SUPPLIED DATA:
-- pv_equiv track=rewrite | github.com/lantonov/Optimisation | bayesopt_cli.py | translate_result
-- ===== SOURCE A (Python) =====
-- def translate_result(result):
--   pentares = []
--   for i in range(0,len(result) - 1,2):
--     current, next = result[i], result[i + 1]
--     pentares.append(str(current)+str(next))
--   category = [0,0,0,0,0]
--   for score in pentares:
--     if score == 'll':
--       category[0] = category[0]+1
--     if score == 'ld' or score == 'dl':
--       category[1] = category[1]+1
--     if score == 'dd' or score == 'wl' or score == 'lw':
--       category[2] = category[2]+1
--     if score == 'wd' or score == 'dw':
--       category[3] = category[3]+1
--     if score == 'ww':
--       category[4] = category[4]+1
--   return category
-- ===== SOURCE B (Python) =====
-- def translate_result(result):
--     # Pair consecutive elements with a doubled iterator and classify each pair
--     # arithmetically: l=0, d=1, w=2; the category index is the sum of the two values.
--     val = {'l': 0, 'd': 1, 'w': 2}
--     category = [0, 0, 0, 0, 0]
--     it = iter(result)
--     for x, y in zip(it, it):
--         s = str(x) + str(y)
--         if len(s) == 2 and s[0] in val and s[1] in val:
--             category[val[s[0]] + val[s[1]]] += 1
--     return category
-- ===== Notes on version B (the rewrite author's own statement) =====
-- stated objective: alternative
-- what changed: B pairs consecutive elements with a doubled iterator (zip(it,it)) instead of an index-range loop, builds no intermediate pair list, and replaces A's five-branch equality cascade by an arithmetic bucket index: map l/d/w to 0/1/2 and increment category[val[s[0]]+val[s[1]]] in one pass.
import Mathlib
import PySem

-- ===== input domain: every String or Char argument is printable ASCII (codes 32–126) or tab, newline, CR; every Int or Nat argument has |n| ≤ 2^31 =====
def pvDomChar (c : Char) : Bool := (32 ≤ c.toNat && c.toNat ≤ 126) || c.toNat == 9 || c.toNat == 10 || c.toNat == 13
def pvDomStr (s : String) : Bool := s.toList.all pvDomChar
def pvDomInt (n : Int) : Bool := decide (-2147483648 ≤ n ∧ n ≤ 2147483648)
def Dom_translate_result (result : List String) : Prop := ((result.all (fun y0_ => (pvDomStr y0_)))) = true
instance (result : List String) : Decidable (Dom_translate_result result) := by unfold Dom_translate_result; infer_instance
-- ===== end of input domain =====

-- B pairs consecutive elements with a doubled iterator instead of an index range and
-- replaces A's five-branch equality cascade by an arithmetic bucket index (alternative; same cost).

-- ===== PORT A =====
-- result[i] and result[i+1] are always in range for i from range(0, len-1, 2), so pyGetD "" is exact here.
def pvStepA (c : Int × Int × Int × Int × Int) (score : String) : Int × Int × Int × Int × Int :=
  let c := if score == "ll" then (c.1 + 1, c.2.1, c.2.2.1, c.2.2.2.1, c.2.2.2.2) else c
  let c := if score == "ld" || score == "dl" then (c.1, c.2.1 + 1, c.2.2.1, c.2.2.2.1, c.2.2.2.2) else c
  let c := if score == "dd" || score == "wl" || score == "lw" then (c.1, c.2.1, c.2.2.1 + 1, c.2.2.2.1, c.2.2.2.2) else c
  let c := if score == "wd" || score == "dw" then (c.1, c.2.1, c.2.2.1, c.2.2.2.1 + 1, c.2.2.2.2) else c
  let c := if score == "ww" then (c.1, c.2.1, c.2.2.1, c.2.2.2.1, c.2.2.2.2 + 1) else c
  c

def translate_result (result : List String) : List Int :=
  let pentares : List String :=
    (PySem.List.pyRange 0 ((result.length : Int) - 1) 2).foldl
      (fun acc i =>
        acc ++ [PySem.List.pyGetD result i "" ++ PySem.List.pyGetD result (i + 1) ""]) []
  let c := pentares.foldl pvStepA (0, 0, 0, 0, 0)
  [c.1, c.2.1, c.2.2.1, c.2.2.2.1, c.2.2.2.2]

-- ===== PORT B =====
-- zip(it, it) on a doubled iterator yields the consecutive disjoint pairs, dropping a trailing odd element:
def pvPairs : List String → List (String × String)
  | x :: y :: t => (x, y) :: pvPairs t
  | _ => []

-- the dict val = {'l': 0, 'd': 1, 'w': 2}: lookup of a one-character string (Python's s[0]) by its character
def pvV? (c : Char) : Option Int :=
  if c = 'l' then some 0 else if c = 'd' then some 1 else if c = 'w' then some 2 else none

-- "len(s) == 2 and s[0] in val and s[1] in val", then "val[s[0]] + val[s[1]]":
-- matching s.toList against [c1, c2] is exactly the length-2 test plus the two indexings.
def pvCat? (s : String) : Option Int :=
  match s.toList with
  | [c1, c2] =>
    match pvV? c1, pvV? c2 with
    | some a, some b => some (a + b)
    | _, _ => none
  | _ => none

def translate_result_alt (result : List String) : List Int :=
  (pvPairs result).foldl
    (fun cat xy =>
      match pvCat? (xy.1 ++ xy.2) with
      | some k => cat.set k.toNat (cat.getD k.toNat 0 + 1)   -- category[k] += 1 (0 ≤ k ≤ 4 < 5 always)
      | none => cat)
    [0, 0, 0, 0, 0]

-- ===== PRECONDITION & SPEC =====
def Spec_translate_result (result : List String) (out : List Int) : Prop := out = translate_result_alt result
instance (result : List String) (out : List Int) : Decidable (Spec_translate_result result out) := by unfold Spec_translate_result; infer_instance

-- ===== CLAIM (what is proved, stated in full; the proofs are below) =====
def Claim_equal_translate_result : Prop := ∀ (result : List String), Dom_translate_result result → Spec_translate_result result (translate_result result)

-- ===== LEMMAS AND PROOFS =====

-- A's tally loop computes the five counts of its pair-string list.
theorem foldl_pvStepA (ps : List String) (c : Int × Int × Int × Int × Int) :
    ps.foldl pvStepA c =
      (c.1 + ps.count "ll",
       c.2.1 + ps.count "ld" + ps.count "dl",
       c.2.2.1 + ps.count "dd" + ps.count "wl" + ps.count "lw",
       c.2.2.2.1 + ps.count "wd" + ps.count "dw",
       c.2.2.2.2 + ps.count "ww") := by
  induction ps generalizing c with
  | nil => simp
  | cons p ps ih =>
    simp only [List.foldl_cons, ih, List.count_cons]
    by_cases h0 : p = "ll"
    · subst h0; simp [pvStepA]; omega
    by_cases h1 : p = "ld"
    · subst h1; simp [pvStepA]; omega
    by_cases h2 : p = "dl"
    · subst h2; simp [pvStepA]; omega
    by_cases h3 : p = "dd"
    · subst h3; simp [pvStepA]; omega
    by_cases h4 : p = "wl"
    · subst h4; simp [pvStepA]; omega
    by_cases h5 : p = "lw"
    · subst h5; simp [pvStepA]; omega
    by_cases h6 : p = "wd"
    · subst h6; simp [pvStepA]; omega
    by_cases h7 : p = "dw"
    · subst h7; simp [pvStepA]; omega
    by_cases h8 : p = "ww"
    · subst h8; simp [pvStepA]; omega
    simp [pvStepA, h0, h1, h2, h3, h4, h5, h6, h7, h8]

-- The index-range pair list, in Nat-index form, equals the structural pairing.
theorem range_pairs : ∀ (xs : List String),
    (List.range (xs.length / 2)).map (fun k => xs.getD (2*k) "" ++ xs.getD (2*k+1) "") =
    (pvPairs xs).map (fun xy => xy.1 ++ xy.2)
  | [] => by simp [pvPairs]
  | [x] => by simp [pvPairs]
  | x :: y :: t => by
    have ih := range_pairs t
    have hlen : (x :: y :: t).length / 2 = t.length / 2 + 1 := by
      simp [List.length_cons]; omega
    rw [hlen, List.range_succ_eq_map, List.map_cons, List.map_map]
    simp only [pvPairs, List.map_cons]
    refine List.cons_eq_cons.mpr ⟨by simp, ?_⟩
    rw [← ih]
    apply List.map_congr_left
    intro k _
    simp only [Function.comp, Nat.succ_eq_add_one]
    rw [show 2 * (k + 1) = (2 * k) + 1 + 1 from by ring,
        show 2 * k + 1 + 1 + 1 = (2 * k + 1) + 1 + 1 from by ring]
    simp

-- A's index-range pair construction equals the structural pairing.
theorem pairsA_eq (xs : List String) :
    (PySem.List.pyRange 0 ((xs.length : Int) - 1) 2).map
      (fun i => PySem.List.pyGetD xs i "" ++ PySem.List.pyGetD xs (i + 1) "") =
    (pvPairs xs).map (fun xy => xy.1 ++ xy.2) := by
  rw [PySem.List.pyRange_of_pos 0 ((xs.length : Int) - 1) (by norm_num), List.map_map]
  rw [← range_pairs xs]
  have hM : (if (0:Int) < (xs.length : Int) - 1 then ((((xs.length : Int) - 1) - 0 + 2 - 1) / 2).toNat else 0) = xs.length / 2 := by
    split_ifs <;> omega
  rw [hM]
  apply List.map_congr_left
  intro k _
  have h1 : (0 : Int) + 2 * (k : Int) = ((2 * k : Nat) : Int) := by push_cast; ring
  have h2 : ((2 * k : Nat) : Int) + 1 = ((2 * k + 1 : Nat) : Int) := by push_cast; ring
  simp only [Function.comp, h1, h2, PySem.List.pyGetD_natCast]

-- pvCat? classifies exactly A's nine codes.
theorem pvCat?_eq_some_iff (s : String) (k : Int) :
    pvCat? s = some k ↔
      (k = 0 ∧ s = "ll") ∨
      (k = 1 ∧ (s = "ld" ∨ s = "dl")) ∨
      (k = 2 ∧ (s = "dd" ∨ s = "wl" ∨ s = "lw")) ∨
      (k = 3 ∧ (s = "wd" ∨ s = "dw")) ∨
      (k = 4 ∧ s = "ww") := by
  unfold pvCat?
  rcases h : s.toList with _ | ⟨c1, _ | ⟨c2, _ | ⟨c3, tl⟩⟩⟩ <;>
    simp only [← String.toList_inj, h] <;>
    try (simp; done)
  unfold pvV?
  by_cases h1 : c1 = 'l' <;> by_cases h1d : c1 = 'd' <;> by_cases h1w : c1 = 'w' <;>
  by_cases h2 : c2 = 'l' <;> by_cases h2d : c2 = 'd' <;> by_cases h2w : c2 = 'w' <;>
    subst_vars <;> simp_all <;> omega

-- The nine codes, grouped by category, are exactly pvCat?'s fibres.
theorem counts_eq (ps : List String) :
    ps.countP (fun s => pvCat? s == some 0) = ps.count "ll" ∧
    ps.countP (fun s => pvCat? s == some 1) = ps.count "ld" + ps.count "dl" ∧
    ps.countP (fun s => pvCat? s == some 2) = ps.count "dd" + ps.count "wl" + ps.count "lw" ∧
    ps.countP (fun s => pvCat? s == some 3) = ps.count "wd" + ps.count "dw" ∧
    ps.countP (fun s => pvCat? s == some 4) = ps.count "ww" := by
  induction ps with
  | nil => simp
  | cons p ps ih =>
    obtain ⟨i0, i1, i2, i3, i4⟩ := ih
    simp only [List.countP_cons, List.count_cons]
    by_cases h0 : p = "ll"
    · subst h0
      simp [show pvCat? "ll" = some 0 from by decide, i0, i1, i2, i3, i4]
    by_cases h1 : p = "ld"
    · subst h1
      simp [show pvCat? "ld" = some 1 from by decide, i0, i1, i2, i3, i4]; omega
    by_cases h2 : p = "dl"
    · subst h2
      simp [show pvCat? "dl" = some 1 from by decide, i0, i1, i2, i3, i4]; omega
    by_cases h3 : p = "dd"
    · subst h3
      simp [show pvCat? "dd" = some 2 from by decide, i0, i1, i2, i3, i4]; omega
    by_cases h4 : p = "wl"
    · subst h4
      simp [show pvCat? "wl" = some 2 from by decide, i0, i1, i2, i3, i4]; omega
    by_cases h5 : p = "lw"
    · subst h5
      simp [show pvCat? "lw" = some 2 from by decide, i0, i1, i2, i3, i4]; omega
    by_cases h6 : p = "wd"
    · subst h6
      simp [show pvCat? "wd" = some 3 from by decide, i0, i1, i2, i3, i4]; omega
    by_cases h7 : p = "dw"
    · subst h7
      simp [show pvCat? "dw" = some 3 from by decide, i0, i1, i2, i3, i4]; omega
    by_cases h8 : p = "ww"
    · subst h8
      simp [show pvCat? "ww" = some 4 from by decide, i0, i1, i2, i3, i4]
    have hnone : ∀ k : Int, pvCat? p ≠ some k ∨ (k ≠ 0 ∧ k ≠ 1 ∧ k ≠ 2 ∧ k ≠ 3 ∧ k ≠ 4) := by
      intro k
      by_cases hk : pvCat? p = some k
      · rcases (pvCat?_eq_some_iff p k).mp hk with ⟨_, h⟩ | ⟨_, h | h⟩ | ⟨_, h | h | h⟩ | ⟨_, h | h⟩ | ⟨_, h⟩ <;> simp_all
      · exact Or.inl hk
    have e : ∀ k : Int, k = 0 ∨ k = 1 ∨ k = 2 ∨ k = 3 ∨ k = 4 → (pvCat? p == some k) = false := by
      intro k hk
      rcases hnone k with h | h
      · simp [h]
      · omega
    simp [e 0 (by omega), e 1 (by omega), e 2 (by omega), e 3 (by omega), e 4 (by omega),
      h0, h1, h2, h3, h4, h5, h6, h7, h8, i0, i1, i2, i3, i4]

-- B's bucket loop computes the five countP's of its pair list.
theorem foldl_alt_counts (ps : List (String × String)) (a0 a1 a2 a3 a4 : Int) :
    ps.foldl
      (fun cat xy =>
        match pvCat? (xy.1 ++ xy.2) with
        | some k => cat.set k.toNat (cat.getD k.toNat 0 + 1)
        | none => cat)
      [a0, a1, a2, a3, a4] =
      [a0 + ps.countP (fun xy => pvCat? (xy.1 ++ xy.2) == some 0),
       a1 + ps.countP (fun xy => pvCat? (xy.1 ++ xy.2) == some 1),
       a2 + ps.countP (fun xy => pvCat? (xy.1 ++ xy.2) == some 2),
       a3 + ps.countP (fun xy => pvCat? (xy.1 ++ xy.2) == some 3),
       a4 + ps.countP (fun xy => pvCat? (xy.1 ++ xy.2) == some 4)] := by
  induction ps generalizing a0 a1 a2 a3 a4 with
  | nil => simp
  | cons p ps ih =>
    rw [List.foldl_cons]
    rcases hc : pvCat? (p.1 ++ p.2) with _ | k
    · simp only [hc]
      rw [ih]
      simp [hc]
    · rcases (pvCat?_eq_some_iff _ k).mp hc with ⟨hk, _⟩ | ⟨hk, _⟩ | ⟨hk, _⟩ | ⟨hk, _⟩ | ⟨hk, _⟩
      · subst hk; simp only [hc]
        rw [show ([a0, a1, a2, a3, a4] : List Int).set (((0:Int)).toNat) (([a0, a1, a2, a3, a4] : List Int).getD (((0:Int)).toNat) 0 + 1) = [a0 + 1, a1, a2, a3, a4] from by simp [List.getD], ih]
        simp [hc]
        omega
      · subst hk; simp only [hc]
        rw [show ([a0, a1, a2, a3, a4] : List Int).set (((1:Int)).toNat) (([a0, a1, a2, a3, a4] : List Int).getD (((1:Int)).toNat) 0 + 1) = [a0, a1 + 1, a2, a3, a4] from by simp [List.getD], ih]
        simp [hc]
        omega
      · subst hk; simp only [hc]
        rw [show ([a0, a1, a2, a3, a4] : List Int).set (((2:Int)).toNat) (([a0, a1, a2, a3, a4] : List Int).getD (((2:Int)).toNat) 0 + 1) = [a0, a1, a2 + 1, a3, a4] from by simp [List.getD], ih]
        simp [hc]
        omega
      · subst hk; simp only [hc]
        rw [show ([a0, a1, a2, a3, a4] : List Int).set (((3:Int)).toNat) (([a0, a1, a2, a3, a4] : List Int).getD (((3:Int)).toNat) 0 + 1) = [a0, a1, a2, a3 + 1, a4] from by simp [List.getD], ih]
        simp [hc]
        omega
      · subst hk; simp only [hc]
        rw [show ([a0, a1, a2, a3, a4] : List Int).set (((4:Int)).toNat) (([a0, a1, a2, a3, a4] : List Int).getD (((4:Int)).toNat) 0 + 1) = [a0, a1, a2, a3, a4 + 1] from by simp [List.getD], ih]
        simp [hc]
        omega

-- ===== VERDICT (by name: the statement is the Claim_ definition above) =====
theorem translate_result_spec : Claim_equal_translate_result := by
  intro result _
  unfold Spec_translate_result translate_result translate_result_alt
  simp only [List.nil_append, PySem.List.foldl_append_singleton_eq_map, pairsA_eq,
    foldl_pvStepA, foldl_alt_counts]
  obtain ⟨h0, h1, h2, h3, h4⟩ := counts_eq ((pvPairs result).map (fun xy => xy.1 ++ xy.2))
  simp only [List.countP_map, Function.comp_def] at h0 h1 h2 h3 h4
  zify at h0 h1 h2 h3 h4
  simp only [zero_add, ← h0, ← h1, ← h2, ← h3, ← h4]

ASSIGNED TASK:
If a line in the records contains the word "obtain", copy it.

REPLY TO THE TASK:
    obtain ⟨i0, i1, i2, i3, i4⟩ := ih
  obtain ⟨h0, h1, h2, h3, h4⟩ := counts_eq ((pvPairs result).map (fun xy => xy.1 ++ xy.2))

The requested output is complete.